Lucy Beere MBE

Personal information
- Nationality: British (Guernsey)
- Born: 7 July 1982 (age 43) Newport, Isle of Wight

Medal record
Representing Guernsey
Commonwealth Games
| Silver medal – second place | 2022 Birmingham | Singles |
World Singles Champion of Champions
| Silver medal – second place | 2009 Gold Coast | singles |
| Silver medal – second place | 2023 Gold Coast | singles |
World Cup Singles
| Silver medal – second place | 2017 Warilla | singles |
| Gold medal – first place | 2018 Warilla | singles |
| Silver medal – second place | 2019 Warilla | singles |
Atlantic Bowls Championships
| Silver medal – second place | 2019 Cardiff | singles |
| Silver medal – second place | 2019 Cardiff | pairs |
European Championships
| Gold medal – first place | 2009 Cyprus | singles |
| Gold medal – first place | 2019 Guernsey | pairs |
| Gold medal – first place | 2019 Guernsey | mixed four |
| Gold medal – first place | 2019 Guernsey | team |

= Lucy Beere =

Guernsey bowls player

Lucy Kate Beere (born 7 July 1982) is a Guernsey international lawn and indoor bowler.

== Bowls career ==
She has represented Guernsey at four Commonwealth Games; competing in the 2010 Commonwealth Games in Delhi, the 2014 Commonwealth Games in Glasgow, the 2018 Commonwealth Games in the Gold Coast and the 2022 Commonwealth Games in Birmingham where she won a silver medal in the singles event.
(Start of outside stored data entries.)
-- pv_equiv track=rewrite | github.com/harshwaladvisory/Bank_Transaction_Posting_Tool | processors/module_router.py | _determine_disbursement_type
-- ===== SOURCE A (Python) =====
-- from typing import Dict, List, Tuple
--
-- def _determine_disbursement_type(transaction: Dict) -> str:
--     """Determine the type of cash disbursement"""
--     description = transaction.get('description', '').lower()
--
--     if any(kw in description for kw in ['payroll', 'salary', 'adp', 'paychex', 'gusto']):
--         return 'Payroll'
--     elif any(kw in description for kw in ['irs', 'eftps', 'tax']):
--         return 'Tax Payment'
--     elif any(kw in description for kw in ['rent', 'lease', 'mortgage']):
--         return 'Rent/Lease'
--     elif any(kw in description for kw in ['utility', 'electric', 'gas', 'water', 'phone']):
--         return 'Utilities'
--     elif any(kw in description for kw in ['insurance', 'premium']):
--         return 'Insurance'
--     else:
--         return 'Vendor Payment'
-- ===== SOURCE B (Python) =====
-- LABELS = ('Payroll', 'Tax Payment', 'Rent/Lease', 'Utilities', 'Insurance', 'Vendor Payment')
--
-- KEYWORD_RANK = {
--     'payroll': 0, 'salary': 0, 'adp': 0, 'paychex': 0, 'gusto': 0,
--     'irs': 1, 'eftps': 1, 'tax': 1,
--     'rent': 2, 'lease': 2, 'mortgage': 2,
--     'utility': 3, 'electric': 3, 'gas': 3, 'water': 3, 'phone': 3,
--     'insurance': 4, 'premium': 4,
-- }
--
-- def _determine_disbursement_type(transaction):
--     description = transaction.get('description', '').lower()
--     best = len(LABELS) - 1
--     for kw, rank in KEYWORD_RANK.items():
--         if kw in description:
--             best = min(best, rank)
--     return LABELS[best]
-- ===== Notes on version B (the rewrite author's own statement) =====
-- stated objective: alternative
-- what changed: Replaced the first-match if/elif cascade over keyword groups with a flat keyword-to-priority map folded with min over all matching keywords, then a final index into a label table; priority is decided arithmetically, not by control flow.
import Mathlib
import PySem

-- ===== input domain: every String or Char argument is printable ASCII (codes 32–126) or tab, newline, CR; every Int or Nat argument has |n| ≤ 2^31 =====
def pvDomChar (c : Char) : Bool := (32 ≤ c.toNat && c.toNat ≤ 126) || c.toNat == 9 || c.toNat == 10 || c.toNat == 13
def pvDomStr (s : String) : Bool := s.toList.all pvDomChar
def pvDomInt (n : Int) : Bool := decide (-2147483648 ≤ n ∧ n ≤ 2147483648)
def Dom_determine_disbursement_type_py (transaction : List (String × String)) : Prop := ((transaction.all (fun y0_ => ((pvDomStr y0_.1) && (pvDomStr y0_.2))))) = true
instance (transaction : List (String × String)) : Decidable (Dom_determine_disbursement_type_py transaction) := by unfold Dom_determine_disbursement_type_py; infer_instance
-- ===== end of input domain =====

-- B replaces A's first-match if/elif cascade with a flat keyword→priority map folded with min, then an index into a label table (alternative; same cost).

-- ===== PORT A =====
def determine_disbursement_type_py (transaction : List (String × String)) : String :=
  let description := PySem.Str.lower (PySem.Dict.getD (PySem.Dict.ofList transaction) "description" "")
  if ["payroll", "salary", "adp", "paychex", "gusto"].any (fun kw => PySem.Str.isIn kw description) then
    "Payroll"
  else if ["irs", "eftps", "tax"].any (fun kw => PySem.Str.isIn kw description) then
    "Tax Payment"
  else if ["rent", "lease", "mortgage"].any (fun kw => PySem.Str.isIn kw description) then
    "Rent/Lease"
  else if ["utility", "electric", "gas", "water", "phone"].any (fun kw => PySem.Str.isIn kw description) then
    "Utilities"
  else if ["insurance", "premium"].any (fun kw => PySem.Str.isIn kw description) then
    "Insurance"
  else
    "Vendor Payment"

-- ===== PORT B =====
def pvLabels : List String :=
  ["Payroll", "Tax Payment", "Rent/Lease", "Utilities", "Insurance", "Vendor Payment"]

def pvKeywordRank : List (String × Int) :=
  [("payroll", 0), ("salary", 0), ("adp", 0), ("paychex", 0), ("gusto", 0),
   ("irs", 1), ("eftps", 1), ("tax", 1),
   ("rent", 2), ("lease", 2), ("mortgage", 2),
   ("utility", 3), ("electric", 3), ("gas", 3), ("water", 3), ("phone", 3),
   ("insurance", 4), ("premium", 4)]

def determine_disbursement_type_py_alt (transaction : List (String × String)) : String :=
  let description := PySem.Str.lower (PySem.Dict.getD (PySem.Dict.ofList transaction) "description" "")
  -- best = len(LABELS) - 1; for kw, rank in KEYWORD_RANK.items(): if kw in description: best = min(best, rank)
  let best := pvKeywordRank.foldl
    (fun best p => if PySem.Str.isIn p.1 description then min best p.2 else best)
    ((pvLabels.length : Int) - 1)
  -- LABELS[best]; best is always in range, default unreachable
  (PySem.List.pyGet? pvLabels best).getD ""

-- ===== PRECONDITION & SPEC =====
def Spec_determine_disbursement_type_py (transaction : List (String × String)) (out : String) : Prop := out = determine_disbursement_type_py_alt transaction
instance (transaction : List (String × String)) (out : String) : Decidable (Spec_determine_disbursement_type_py transaction out) := by unfold Spec_determine_disbursement_type_py; infer_instance

-- ===== CLAIM =====
def Claim_equal_determine_disbursement_type_py : Prop := ∀ (transaction : List (String × String)), Dom_determine_disbursement_type_py transaction → Spec_determine_disbursement_type_py transaction (determine_disbursement_type_py transaction)

-- ===== LEMMAS AND PROOFS =====

-- folding min over one keyword group (all the same rank) is 'min acc r' iff some keyword matches
theorem pv_group_fold (d : String) (kws : List String) (r acc : Int) :
    (kws.map (fun k => (k, r))).foldl
        (fun best p => if PySem.Str.isIn p.1 d then min best p.2 else best) acc
      = if kws.any (fun k => PySem.Str.isIn k d) then min acc r else acc := by
  induction kws generalizing acc with
  | nil => simp
  | cons k t ih =>
    simp only [List.map_cons, List.foldl_cons, List.any_cons]
    by_cases h : PySem.Str.isIn k d = true
    · rw [if_pos h, ih]
      have hc : (PySem.Str.isIn k d || t.any fun k => PySem.Str.isIn k d) = true := by
        rw [h]; rfl
      rw [if_pos hc]
      by_cases h2 : (t.any fun k => PySem.Str.isIn k d) = true
      · rw [if_pos h2]
        rw [min_assoc, min_self]
      · rw [if_neg h2]
    · have h' : PySem.Str.isIn k d = false := by rwa [Bool.not_eq_true] at h
      rw [if_neg h, ih]
      by_cases h2 : (t.any fun k => PySem.Str.isIn k d) = true
      · have hc : (PySem.Str.isIn k d || t.any fun k => PySem.Str.isIn k d) = true := by
          rw [h', h2]; rfl
        rw [if_pos h2, if_pos hc]
      · have hc : ¬((PySem.Str.isIn k d || t.any fun k => PySem.Str.isIn k d) = true) := by
          rw [h']; simpa using h2
        rw [if_neg h2, if_neg hc]

theorem pv_rank_split : pvKeywordRank =
    (["payroll", "salary", "adp", "paychex", "gusto"].map (fun k => (k, (0 : Int))))
    ++ (["irs", "eftps", "tax"].map (fun k => (k, (1 : Int))))
    ++ (["rent", "lease", "mortgage"].map (fun k => (k, (2 : Int))))
    ++ (["utility", "electric", "gas", "water", "phone"].map (fun k => (k, (3 : Int))))
    ++ (["insurance", "premium"].map (fun k => (k, (4 : Int)))) := by
  rfl

-- ===== VERDICT =====
theorem determine_disbursement_type_py_spec : Claim_equal_determine_disbursement_type_py := by
  intro transaction _
  unfold Spec_determine_disbursement_type_py determine_disbursement_type_py determine_disbursement_type_py_alt
  set d := PySem.Str.lower (PySem.Dict.getD (PySem.Dict.ofList transaction) "description" "") with hd
  rw [pv_rank_split]
  simp only [List.foldl_append, pv_group_fold]
  cases h1 : ["payroll", "salary", "adp", "paychex", "gusto"].any (fun k => PySem.Str.isIn k d) <;>
  cases h2 : ["irs", "eftps", "tax"].any (fun k => PySem.Str.isIn k d) <;>
  cases h3 : ["rent", "lease", "mortgage"].any (fun k => PySem.Str.isIn k d) <;>
  cases h4 : ["utility", "electric", "gas", "water", "phone"].any (fun k => PySem.Str.isIn k d) <;>
  cases h5 : ["insurance", "premium"].any (fun k => PySem.Str.isIn k d) <;>
  rfl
In 2018, she defeated Rebecca Van Asch in the final of the World Cup Singles

In 2019, she won the singles and pairs silver medal at the Atlantic Bowls Championships and during the same year she won three gold medals at the European Bowls Championships.

In 2020, she was selected for the 2020 World Outdoor Bowls Championship in Australia but the event was cancelled due to the COVID-19 pandemic.
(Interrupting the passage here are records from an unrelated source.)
-- pv_equiv track=rewrite | github.com/pypi-data/pypi-mirror-401 | packages/stanlogic/stanlogic-2.1.0-py3-none-any.whl/stanlogic/BoolMinGeo.py | _pattern_to_identifier_set
-- ===== SOURCE A (Python) =====
-- def _pattern_to_identifier_set(pattern):
--     """
--     Convert an identifier pattern with don't cares to the set of
--     concrete identifiers it represents.
--
--     Args:
--         pattern: String with possible '-' (e.g., "0-1")
--
--     Returns:
--         set: Set of concrete binary strings
--     """
--     # Count don't cares
--     n_dontcares = pattern.count('-')
--
--     if n_dontcares == 0:
--         return {pattern}
--
--     # Generate all combinations
--     result = set()
--     for i in range(2 ** n_dontcares):
--         concrete = list(pattern)
--         bits = format(i, f'0{n_dontcares}b')
--         bit_idx = 0
--
--         for j in range(len(concrete)):
--             if concrete[j] == '-':
--                 concrete[j] = bits[bit_idx]
--                 bit_idx += 1
--
--         result.add(''.join(concrete))
--
--     return result
-- ===== SOURCE B (Python) =====
-- def _pattern_to_identifier_set(pattern):
--     """Split on the first don't care: expand it to '0' and '1' and prefix
--     the part before it to every expansion of the part after it."""
--     i = pattern.find('-')
--     if i == -1:
--         return {pattern}
--     pre, suf = pattern[:i], pattern[i + 1:]
--     return {pre + b + rest for b in '01' for rest in _pattern_to_identifier_set(suf)}
-- ===== Notes on version B (the rewrite author's own statement) =====
-- stated objective: alternative
-- what changed: Replaces the enumeration of all 2^k integers with binary formatting and positional fill by a structural recursion on the pattern that expands the first character and prefixes it to the expansions of the rest.
import Mathlib
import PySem

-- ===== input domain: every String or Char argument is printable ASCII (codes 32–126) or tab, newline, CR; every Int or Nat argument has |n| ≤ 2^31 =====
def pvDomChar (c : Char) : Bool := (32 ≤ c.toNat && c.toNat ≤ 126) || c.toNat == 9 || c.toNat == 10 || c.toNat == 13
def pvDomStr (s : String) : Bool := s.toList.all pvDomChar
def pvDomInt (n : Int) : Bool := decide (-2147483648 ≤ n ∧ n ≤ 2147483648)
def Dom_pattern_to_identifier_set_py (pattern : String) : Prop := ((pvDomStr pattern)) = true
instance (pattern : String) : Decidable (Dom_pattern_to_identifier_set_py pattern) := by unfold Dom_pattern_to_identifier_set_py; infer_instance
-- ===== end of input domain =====

-- B is an alternative of the same cost: structural recursion on the pattern instead of
-- enumerating 2^k integers and formatting each as a padded bit string.

-- ===== PORT A =====
-- Port of A (`_pattern_to_identifier_set`), step for step.
-- `format(i, f'0{n}b')` (no PySem primitive for the padded form) is ported as the prelude's
-- `format(i,'b')` (`PySem.Int.toBinChars`) zero-padded by `PySem.Chars.zfill`, which is exact here
-- since `i ≥ 0`.  `bits[bit_idx]` and `concrete[j]` are always in range, so the `pyGetD`
-- defaults are unreachable; `''.join(concrete)` of single chars is `String.ofList`.
def pattern_to_identifier_set_py (pattern : String) : List String :=
  let n := PySem.Str.count pattern "-"
  if n == 0 then PySem.Set.ofList [pattern]
  else
    (PySem.List.pyRange 0 ((2 : Int) ^ n) 1).foldl
      (fun result i =>
        let concrete := pattern.toList
        let bits := PySem.Chars.zfill (PySem.Int.toBinChars i) (n : Int)
        let st := (PySem.List.pyRange 0 (concrete.length : Int) 1).foldl
          (fun (st : List Char × Nat) j =>
            if PySem.List.pyGetD st.1 j ' ' == '-' then
              (st.1.set j.toNat (PySem.List.pyGetD bits (st.2 : Int) ' '), st.2 + 1)
            else st)
          (concrete, 0)
        PySem.Set.add result (String.ofList st.1))
      PySem.Set.empty

-- ===== PORT B =====
-- Port of B (Source B); strings are handled as their char lists, `pattern.find('-')` is
-- `PySem.Chars.find`, the slices `pattern[:i]` / `pattern[i+1:]` are `PySem.List.slice`,
-- `pre + b + rest` is `pre ++ b :: rest`, and the set comprehension is `PySem.Set.ofList`
-- of the generated list.
def pvExpand (l : List Char) : List (List Char) :=
  let i := PySem.Chars.find l ['-']
  if hi : i = -1 then [l]
  else
    let pre := PySem.List.slice l none (some i)
    let suf := PySem.List.slice l (some (i + 1)) none
    PySem.Set.ofList ((['0', '1']).flatMap (fun b => (pvExpand suf).map (fun rest => pre ++ b :: rest)))
termination_by l.length
decreasing_by
  have h0 : (0 : Int) ≤ PySem.Chars.find l ['-'] := by
    have := PySem.Chars.neg_one_le_find l ['-']
    omega
  have hlt : (PySem.Chars.find l ['-']).toNat < l.length := by
    have hpre := (PySem.Chars.find_spec h0).1
    have hd : l.drop (PySem.Chars.find l ['-']).toNat ≠ [] := by
      intro hnil
      rw [hnil] at hpre
      exact absurd (List.prefix_nil.mp hpre) (by simp)
    have hlen : 0 < (l.drop (PySem.Chars.find l ['-']).toNat).length :=
      List.length_pos_of_ne_nil hd
    simp only [List.length_drop] at hlen
    omega
  rw [PySem.List.slice_from l (by omega)]
  simp only [List.length_drop]
  omega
In 2022, she competed in the women's singles and the women's pairs at the 2022 Commonwealth Games. At the Games, Beere won Guernsey's first medal in 28 years, by winning the silver medal in the singles event where she lost by 21 shots to 17 in the final to Australian Ellen Ryan.

In 2023, she was selected again as part of the team to represent Guernsey at the 2023 World Outdoor Bowls Championship. She participated in the women's singles and the women's pairs events.

Shortly after the World Championships and still on the Gold Coast, Beere won the silver medal at the World Singles Champion of Champions for the second time, losing to Anne Nunes in the final, 2–5, 4–3, 3–6. Beere won a bronze medal at the 2024 European Bowls Championships.

== Honours ==
Beere was appointed Member of the Order of the British Empire (MBE) in the 2023 New Year Honours for services to bowls on Guernsey.